L'unica consolazione che può avere la classe degli sfruttati è il "paradiso", ammesso che esista, e ammesso che non si vada a finire all'inferno.
La classe operaia non può dunque che sperare.
Infatti ogni tentativo di cambiamento radicale porta solo guai: Lulù perde il posto di lavoro, si avvicina pericolosamente alla pazzia, iniziano le crisi con la compagna.
Il regista, notoriamente di sinistra, da un lato riconosce e denuncia le pessime condizioni di lavoro degli operai negli anni settanta, ma al contempo critica i paladini della rivoluzione, studenti e (una minoranza fra gli) operai.

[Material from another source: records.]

-- pv_equiv track=rewrite | github.com/Jiang-Nan-A113/FInial_project | Traditional/Processing.py | perspective_find
-- ===== SOURCE A (Python) =====
-- def perspective_find(tag):
--     situation_focus = ""
--     perspective_str = []
--     perspective = [x for x, y in enumerate(tag) if y[1] == 'VB']
--     perspective = tag[perspective[0]]
--     if perspective[0] == 'happen':
--         situation_focus = 'Open situation'
--     else:
--         perspective = [x for x, y in enumerate(tag) if y[1] == "PRP"]
--         perspective = tag[perspective[0]]
--         if perspective[0] == 'you':
--             situation_focus = 'The robot'
--     return situation_focus
-- ===== SOURCE B (Python) =====
-- def perspective_find(tag):
--     first_vb = None
--     first_prp = None
--     for pair in tag:
--         if first_vb is None and pair[1] == 'VB':
--             first_vb = pair
--         if first_prp is None and pair[1] == 'PRP':
--             first_prp = pair
--         if first_vb is not None and first_prp is not None:
--             break
--     if first_vb[0] == 'happen':
--         return 'Open situation'
--     if first_prp[0] == 'you':
--         return 'The robot'
--     return ''
-- ===== Notes on version B (the rewrite author's own statement) =====
-- stated objective: alternative
-- what changed: B replaces A's two index-building comprehensions plus list indexing by a single early-stopping pass that records the first VB and first PRP pairs directly, then decides from those.
import Mathlib
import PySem

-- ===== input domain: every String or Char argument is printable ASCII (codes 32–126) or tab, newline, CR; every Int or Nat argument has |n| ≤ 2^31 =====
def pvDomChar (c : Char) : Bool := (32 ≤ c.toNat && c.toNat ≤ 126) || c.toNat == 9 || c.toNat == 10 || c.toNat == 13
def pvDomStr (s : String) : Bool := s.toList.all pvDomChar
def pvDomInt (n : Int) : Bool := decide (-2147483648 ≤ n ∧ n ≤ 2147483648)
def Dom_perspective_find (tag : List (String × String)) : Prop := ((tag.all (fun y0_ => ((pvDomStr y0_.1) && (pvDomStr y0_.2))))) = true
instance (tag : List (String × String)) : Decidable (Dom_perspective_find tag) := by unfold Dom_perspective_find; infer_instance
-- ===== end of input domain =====

-- B replaces A's two index-building comprehensions plus list indexing by a single
-- early-stopping pass recording the first VB and first PRP pairs; same return values.

-- ===== PORT A =====
-- literal port of A: two enumerate-comprehensions building index lists, then tag[idx[0]];
-- pyGet? = none is Python's IndexError, excluded by Pre_ below.
def perspective_find (tag : List (String × String)) : String :=
  let situation_focus := ""
  let perspective := (PySem.List.enumerate tag).filterMap
    (fun xy => if xy.2.2 == "VB" then some xy.1 else none)
  match PySem.List.pyGet? perspective 0 with
  | none => situation_focus   -- IndexError in Python (no VB); outside Pre_
  | some i =>
    match PySem.List.pyGet? tag i with
    | none => situation_focus
    | some p =>
      if p.1 == "happen" then "Open situation"
      else
        let perspective2 := (PySem.List.enumerate tag).filterMap
          (fun xy => if xy.2.2 == "PRP" then some xy.1 else none)
        match PySem.List.pyGet? perspective2 0 with
        | none => situation_focus   -- IndexError in Python (no PRP); outside Pre_
        | some j =>
          match PySem.List.pyGet? tag j with
          | none => situation_focus
          | some q => if q.1 == "you" then "The robot" else situation_focus

-- ===== PORT B =====
-- single pass with early exit, recording the first VB pair and first PRP pair
def pfLoop : List (String × String) → Option (String × String) → Option (String × String) →
    Option (String × String) × Option (String × String)
  | [], vb, prp => (vb, prp)
  | p :: rest, vb, prp =>
    let vb' := if vb.isNone && p.2 == "VB" then some p else vb
    let prp' := if prp.isNone && p.2 == "PRP" then some p else prp
    if vb'.isSome && prp'.isSome then (vb', prp') else pfLoop rest vb' prp'

def perspective_find_alt (tag : List (String × String)) : String :=
  let r := pfLoop tag none none
  match r.1 with
  | none => ""   -- Python B raises here (first_vb is None); outside Pre_
  | some v =>
    if v.1 == "happen" then "Open situation"
    else
      match r.2 with
      | none => ""   -- Python B raises here (first_prp is None); outside Pre_
      | some q => if q.1 == "you" then "The robot" else ""

-- ===== PRECONDITION & SPEC =====
-- Pre_ excludes exactly the inputs where A raises IndexError: no 'VB'-tagged token,
-- or the first 'VB' token's word is not 'happen' and there is no 'PRP'-tagged token.
def Pre_perspective_find (tag : List (String × String)) : Prop :=
  (tag.find? (fun p => p.2 == "VB")).isSome = true ∧
  (((tag.find? (fun p => p.2 == "VB")).getD ("", "")).1 = "happen" ∨
    tag.any (fun q => q.2 == "PRP") = true)
instance (tag : List (String × String)) : Decidable (Pre_perspective_find tag) := by
  unfold Pre_perspective_find; infer_instance

def pvWitness_perspective_find : (List (String × String)) := [("you", "PRP"), ("go", "VB")]

def Spec_perspective_find (tag : List (String × String)) (out : String) : Prop := out = perspective_find_alt tag
instance (tag : List (String × String)) (out : String) : Decidable (Spec_perspective_find tag out) := by unfold Spec_perspective_find; infer_instance

-- ===== CLAIM (what is proved, stated in full; the proofs are below) =====
def Claim_equal_perspective_find : Prop := ∀ (tag : List (String × String)), Dom_perspective_find tag → Pre_perspective_find tag → Spec_perspective_find tag (perspective_find tag)

-- ===== LEMMAS AND PROOFS =====

-- A-side: the head of the comprehension's index list is findIdx?, shifted by the start offset
theorem head_filterMap_enumerate {α : Type} (pred : α → Bool) :
    ∀ (tag : List α) (s : Int),
      (((PySem.List.enumerate tag s).filterMap
          (fun xy => if pred xy.2 then some xy.1 else none)).head?) =
      (List.findIdx? pred tag).map (fun k => s + (k : Int)) := by
  intro tag
  induction tag with
  | nil => intro s; simp [PySem.List.enumerate_nil]
  | cons x xs ih =>
    intro s
    rw [PySem.List.enumerate_cons]
    by_cases h : pred x
    · simp [h, List.findIdx?_cons]
    · simp only [List.filterMap_cons, if_neg h]
      rw [ih (s + 1)]
      simp [List.findIdx?_cons, h]
      cases List.findIdx? pred xs with
      | none => simp
      | some k => simp; ring

-- indexing at findIdx? gives find?
theorem getElem?_findIdx? {α : Type} (pred : α → Bool) :
    ∀ (tag : List α) (k : Nat), List.findIdx? pred tag = some k →
      tag[k]? = tag.find? pred := by
  intro tag
  induction tag with
  | nil => intro k h; simp [List.findIdx?_nil] at h
  | cons x xs ih =>
    intro k h
    rw [List.findIdx?_cons] at h
    by_cases hx : pred x
    · simp [hx] at h; subst h; simp [List.find?, hx]
    · simp [hx] at h
      obtain ⟨j, hj, rfl⟩ := h
      simp [List.find?, hx, ih j hj]

-- A's "index-list head then tag[i]" equals find?
theorem firstMatch {α : Type} (pred : α → Bool) (tag : List α) :
    (((PySem.List.enumerate tag 0).filterMap
        (fun xy => if pred xy.2 then some xy.1 else none)).head?).bind
      (fun i => PySem.List.pyGet? tag i) = tag.find? pred := by
  rw [head_filterMap_enumerate pred tag 0]
  cases h : List.findIdx? pred tag with
  | none =>
    simp
    cases hf : tag.find? pred with
    | none => rfl
    | some v =>
      exfalso
      have := List.findIdx?_eq_none_iff.mp h
      have hv := List.find?_eq_some_iff_append.mp hf
      obtain ⟨hp, as, bs, rfl, _⟩ := hv
      have := this v (by simp)
      simp [hp] at this
  | some k =>
    simp [getElem?_findIdx? pred tag k h]

-- B-side: the early-exit loop computes the two first matches
theorem pfLoop_eq (l : List (String × String)) :
    ∀ (vb prp : Option (String × String)),
      pfLoop l vb prp =
        (vb.or (l.find? (fun p => p.2 == "VB")), prp.or (l.find? (fun p => p.2 == "PRP"))) := by
  induction l with
  | nil => intro vb prp; simp [pfLoop]
  | cons p rest ih =>
    intro vb prp
    cases hB : p.2 == "VB" <;> cases hP : p.2 == "PRP" <;>
      cases vb <;> cases prp <;>
      simp [pfLoop, List.find?, Option.or, ih, hB, hP]

-- ===== VERDICT (by name: the statement is the Claim_ definition above) =====
theorem perspective_find_spec : Claim_equal_perspective_find := by
  intro tag _ hpre
  obtain ⟨hvb, hrest⟩ := hpre
  unfold Spec_perspective_find perspective_find perspective_find_alt
  rw [pfLoop_eq tag none none]
  simp only [Option.or]
  have hA := firstMatch (fun p => p.2 == "VB") tag
  have hP := firstMatch (fun q => q.2 == "PRP") tag
  cases hv : tag.find? (fun p => p.2 == "VB") with
  | none => rw [hv] at hvb; simp at hvb
  | some v =>
    rw [hv] at hA
    -- A's first bind: head? then pyGet? both succeed, yielding v
    have h1 : PySem.List.pyGet? ((PySem.List.enumerate tag 0).filterMap
        (fun xy => if xy.2.2 == "VB" then some xy.1 else none)) 0 =
        ((PySem.List.enumerate tag 0).filterMap
        (fun xy => if xy.2.2 == "VB" then some xy.1 else none)).head? := by
      rw [PySem.List.pyGet?_zero, ← List.head?_eq_getElem?]
    have h1' : PySem.List.pyGet? ((PySem.List.enumerate tag 0).filterMap
        (fun xy => if xy.2.2 == "PRP" then some xy.1 else none)) 0 =
        ((PySem.List.enumerate tag 0).filterMap
        (fun xy => if xy.2.2 == "PRP" then some xy.1 else none)).head? := by
      rw [PySem.List.pyGet?_zero, ← List.head?_eq_getElem?]
    rw [h1, h1']
    cases hh : ((PySem.List.enumerate tag 0).filterMap
        (fun xy => if xy.2.2 == "VB" then some xy.1 else none)).head? with
    | none => rw [hh] at hA; simp at hA
    | some i =>
      rw [hh] at hA
      simp only [Option.bind_some] at hA
      simp only [hA]
      by_cases hhap : v.1 == "happen"
      · simp [hhap]
      · rw [if_neg hhap, if_neg hhap]
        -- need a PRP match
        have hprp : (tag.find? (fun q => q.2 == "PRP")).isSome = true := by
          rcases hrest with h | h
          · exfalso; rw [hv] at h; simp at h
            exact hhap (by simp [h])
          · rw [List.find?_isSome]
            obtain ⟨q, hq, hq2⟩ := List.any_eq_true.mp h
            exact ⟨q, hq, hq2⟩
        cases hq : tag.find? (fun q => q.2 == "PRP") with
        | none => rw [hq] at hprp; simp at hprp
        | some q =>
          rw [hq] at hP
          cases hh2 : ((PySem.List.enumerate tag 0).filterMap
              (fun xy => if xy.2.2 == "PRP" then some xy.1 else none)).head? with
          | none => rw [hh2] at hP; simp at hP
          | some j =>
            rw [hh2] at hP
            simp only [Option.bind_some] at hP
            simp [hP]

Alla fine del film si torna al punto di partenza, nulla è cambiato, ma Lulù impara, amaramente, che non c'è scampo dalla sua triste condizione, o meglio l'unica possibilità è un lento cambiamento, l'accettazione dei compromessi, i cui frutti magari saranno raccolti da altre generazioni.
Gian Maria Volontè è eccellente, più bravo che in "A ciascuno il suo" e "Indagine su un cittadino al di sopra di ogni sospetto".
La seconda parte del film è lenta e pesante, ma nonostante ciò merita di essere visto.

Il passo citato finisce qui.